[[ DATA SUPPLIED open ]]

-- pv_equiv track=rewrite | github.com/SSAFY-9-S4-STUDY/SWEAB | day26/P_152995/P_152995_Jangwon.py | solution
-- ===== SOURCE A (Python) =====
-- def solution(scores):
--     answer = 1
--
--     target = scores[0]
--     target_score = sum(scores[0])
--     scores.sort(key=lambda x: (-x[0], x[1]))
--
--     bp = 0
--     for score in scores:
--         if target[0] < score[0] and target[1] < score[1]:
--             return -1
--         if bp <= score[1]:
--             if target_score < score[0] + score[1]:
--                 answer += 1
--             bp = score[1]
--     return answer
-- ===== SOURCE B (Python) =====
-- def solution(scores):
--     target = scores[0]
--     target_score = sum(scores[0])
--     scores.sort(key=lambda x: (-x[0], x[1]))
--     if any(target[0] < q[0] and target[1] < q[1] for q in scores):
--         return -1
--     return 1 + sum(1 for p in scores
--                    if target_score < p[0] + p[1]
--                    and not any(p[0] < q[0] and p[1] < q[1] for q in scores))
-- ===== Notes on version B (the rewrite author's own statement) =====
-- stated objective: alternative
-- what changed: Replaces A's sort-then-running-maximum early-return pass with an explicit brute-force nested domination scan: return -1 iff some entry strictly dominates the first one, else 1 plus the count of non-dominated entries whose two scores sum strictly above the first entry's total.
-- intended difference: On inputs whose first entry is not strictly dominated but some non-dominated entry has a negative second score and a score sum above the first entry's total, A's running maximum starts at 0 and silently skips that entry (returning a too-small count), while B counts it as the ranking rule intends. — e.g. on solution([[0, 0], [2, -1]]): A returns 1, B returns 2
import Mathlib
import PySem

[[ DATA SUPPLIED closed ]]

→ **WHAT THE EXERCISE ASKS**:
Above are the records; copy every line in them that holds the word "entry".

→ **RESULT OF THIS TASK**:
-- what changed: Replaces A's sort-then-running-maximum early-return pass with an explicit brute-force nested domination scan: return -1 iff some entry strictly dominates the first one, else 1 plus the count of non-dominated entries whose two scores sum strictly above the first entry's total.
-- intended difference: On inputs whose first entry is not strictly dominated but some non-dominated entry has a negative second score and a score sum above the first entry's total, A's running maximum starts at 0 and silently skips that entry (returning a too-small count), while B counts it as the ranking rule intends. — e.g. on solution([[0, 0], [2, -1]]): A returns 1, B returns 2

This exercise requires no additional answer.